Na tym nie koniec. Odwołanie powinno wskazywać wszystkie znane skarżącemu dowody na poparcie jego twierdzeń, pod rygorem utraty prawa do powoływania tych dowodów w dalszym postępowaniu. Ukarany nie może też w postępowaniu sądowym powoływać innych dowodów niż wskazane w odwołaniu. Jest jeden wyjątek: dowód nie był mu znany w chwili wniesienia odwołania.
Po wniesieniu odwołania sąd mógłby wstrzymać wykonanie zaskarżonego mandatu karnego. Natomiast po rozpoznaniu orzekałby o jego utrzymaniu w mocy albo go uchylał.
Sąd będzie mógł wymierzyć ukaranemu karę surowszą lub surowszego rodzaju oraz orzec środek karny. Od wydanego w pierwszej instancji wyroku zapadłego w wyniku rozpoznania odwołania ma przysługiwać apelacja do sądu okręgowego.

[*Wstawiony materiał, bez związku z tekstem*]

-- pv_equiv track=rewrite | github.com/meerapprasad/circuitree | adaptation-circuits/enumerate_topologies.py | generate_topologies_with_optional_pairs
-- ===== SOURCE A (Python) =====
-- from itertools import product, permutations
--
-- def generate_topologies_with_optional_pairs(nodes, actions):
--     """
--     Generate all possible topologies given a list of nodes and a set of actions, including an option for no interaction.
--
--     Parameters:
--     nodes (list): List of node names (strings).
--     actions (set): Set of action characters (strings), where "None" indicates no interaction.
--
--     Returns:
--     list: List of all topology configurations as strings.
--     """
--     # Generate all possible pairs of nodes, including repeated pairs (self-loops)
--     node_pairs = permutations(nodes, 2)  # Pairs where order matters
--     all_pairs = list(node_pairs) + [(node, node) for node in nodes]  # Including repeated pairs
--
--     # Generate all combinations of actions for the given pairs
--     all_combinations = product(actions, repeat=len(all_pairs))
--
--     # Create formatted strings representing each topology, excluding "None" interactions
--     topologies = []
--     for combination in all_combinations:
--         topology = '_'.join([
--             f"{src}{dst}{action}"
--             for (src, dst), action in zip(all_pairs, combination)
--             if action != "None"
--         ])
--         topologies.append(topology)
--
--     return topologies
-- ===== SOURCE B (Python) =====
-- from itertools import permutations
--
-- def generate_topologies_with_optional_pairs(nodes, actions):
--     all_pairs = list(permutations(nodes, 2)) + [(node, node) for node in nodes]
--     # Dynamic programming right-to-left: suffix_lists holds, for the pairs processed so
--     # far, every possible list of emitted pieces, in the order the actions enumerate.
--     suffix_lists = [[]]
--     for src, dst in reversed(all_pairs):
--         new = []
--         for action in actions:
--             if action != "None":
--                 piece = f"{src}{dst}{action}"
--                 new.extend([piece] + l for l in suffix_lists)
--             else:
--                 new.extend(suffix_lists)
--         suffix_lists = new
--     return ['_'.join(l) for l in suffix_lists]
-- ===== Notes on version B (the rewrite author's own statement) =====
-- stated objective: alternative
-- what changed: Replaces itertools.product over full action tuples plus per-tuple zip/filter/join with an iterative right-to-left dynamic program over the pair list that maintains the ordered list of suffix piece-lists, joining only at the end.
import Mathlib
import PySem

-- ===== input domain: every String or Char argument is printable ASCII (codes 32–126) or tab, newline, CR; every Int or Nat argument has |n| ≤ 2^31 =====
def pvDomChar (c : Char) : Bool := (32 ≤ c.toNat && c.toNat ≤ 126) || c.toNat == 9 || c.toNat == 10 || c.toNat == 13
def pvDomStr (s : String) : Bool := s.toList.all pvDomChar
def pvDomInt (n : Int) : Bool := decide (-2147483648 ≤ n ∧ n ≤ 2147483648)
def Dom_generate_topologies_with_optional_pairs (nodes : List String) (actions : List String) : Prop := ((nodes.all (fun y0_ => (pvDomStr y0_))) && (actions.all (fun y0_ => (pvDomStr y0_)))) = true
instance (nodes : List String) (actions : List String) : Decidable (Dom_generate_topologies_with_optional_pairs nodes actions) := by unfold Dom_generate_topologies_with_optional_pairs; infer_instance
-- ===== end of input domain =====

-- B replaces the materialised product over action tuples by a backtracking recursion over the
-- pair list with an accumulator of emitted pieces (alternative decomposition, same cost).

-- ===== PORT A =====
-- all_pairs = list(permutations(nodes, 2)) + [(node, node) for node in nodes]  (shared by both ports)
def pvAllPairs (nodes : List String) : List (List String) :=
  PySem.List.permutations nodes 2 ++ nodes.map (fun node => [node, node])

-- f"{src}{dst}{action}" for a pair (always a 2-element list here)  (shared by both ports)
def pvPairStr (p : List String) (action : String) : String :=
  match p with
  | src :: dst :: _ => src ++ dst ++ action
  | _ => action

-- product(actions, repeat=k): leftmost component varies slowest
def pvCombos (actions : List String) : Nat → List (List String)
  | 0 => [[]]
  | n + 1 => actions.flatMap (fun a => (pvCombos actions n).map (fun c => a :: c))

def generate_topologies_with_optional_pairs (nodes : List String) (actions : List String) : List String :=
  let all_pairs := pvAllPairs nodes
  let all_combinations := pvCombos actions all_pairs.length
  -- for combination in all_combinations: append '_'.join([piece for ... if action != "None"])
  all_combinations.map (fun combination =>
    PySem.Str.join "_" ((all_pairs.zip combination).filterMap
      (fun pa => if pa.2 != "None" then some (pvPairStr pa.1 pa.2) else none)))

-- ===== PORT B =====
-- one DP step: extend every suffix piece-list with the current pair under every action
def pvStepB (actions : List String) (p : List String) (suffix_lists : List (List String)) : List (List String) :=
  actions.flatMap (fun action =>
    if action != "None" then suffix_lists.map (fun l => pvPairStr p action :: l)
    else suffix_lists)

def generate_topologies_with_optional_pairs_alt (nodes : List String) (actions : List String) : List String :=
  let all_pairs := pvAllPairs nodes
  -- for src, dst in reversed(all_pairs): suffix_lists = step(...)
  let suffix_lists := all_pairs.reverse.foldl (fun acc p => pvStepB actions p acc) [[]]
  suffix_lists.map (fun l => PySem.Str.join "_" l)

-- ===== PRECONDITION & SPEC =====
def Spec_generate_topologies_with_optional_pairs (nodes : List String) (actions : List String) (out : List String) : Prop := out = generate_topologies_with_optional_pairs_alt nodes actions
instance (nodes : List String) (actions : List String) (out : List String) : Decidable (Spec_generate_topologies_with_optional_pairs nodes actions out) := by unfold Spec_generate_topologies_with_optional_pairs; infer_instance

-- ===== CLAIM (what is proved, stated in full; the proofs are below) =====
def Claim_equal_generate_topologies_with_optional_pairs : Prop := ∀ (nodes : List String) (actions : List String), Dom_generate_topologies_with_optional_pairs nodes actions → Spec_generate_topologies_with_optional_pairs nodes actions (generate_topologies_with_optional_pairs nodes actions)

-- ===== LEMMAS AND PROOFS =====
-- The right-to-left DP over the pair list produces exactly the filtered piece lists of
-- all action combinations, in product order.
theorem pvFoldr_eq (actions : List String) (pairs : List (List String)) :
    pairs.foldr (fun p acc => pvStepB actions p acc) [[]] =
      (pvCombos actions pairs.length).map (fun c =>
        (pairs.zip c).filterMap
          (fun pa => if pa.2 != "None" then some (pvPairStr pa.1 pa.2) else none)) := by
  induction pairs with
  | nil => simp [pvCombos]
  | cons p rest ih =>
    rw [List.foldr_cons, ih]
    simp only [pvStepB, List.length_cons, pvCombos, List.map_flatMap]
    congr 1
    funext a
    by_cases h : a = "None"
    · simp [h]
    · simp [h, List.map_map, Function.comp]

-- ===== VERDICT (by name: the statement is the Claim_ definition above) =====
theorem generate_topologies_with_optional_pairs_spec : Claim_equal_generate_topologies_with_optional_pairs := by
  intro nodes actions _
  unfold Spec_generate_topologies_with_optional_pairs
  simp [generate_topologies_with_optional_pairs, generate_topologies_with_optional_pairs_alt,
    List.foldl_reverse, pvFoldr_eq, List.map_map, Function.comp]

Dziś procedura wygląda inaczej. Obywatel, którego funkcjonariusz chce ukarać mandatem, ma prawo do odmowy jego przyjęcia. W takiej sytuacji policja przygotowuje wniosek o ukaranie i wysyła go do sądu. I to on decyduje o ewentualnej grzywnie i jej wysokości. Jest to sąd właściwy dla miejsca złamania przepisów. Sąd nie jest związany wcześniejszą decyzją policjanta, a ukarany może się stawić na rozprawę lub przesłać wyjaśnienia.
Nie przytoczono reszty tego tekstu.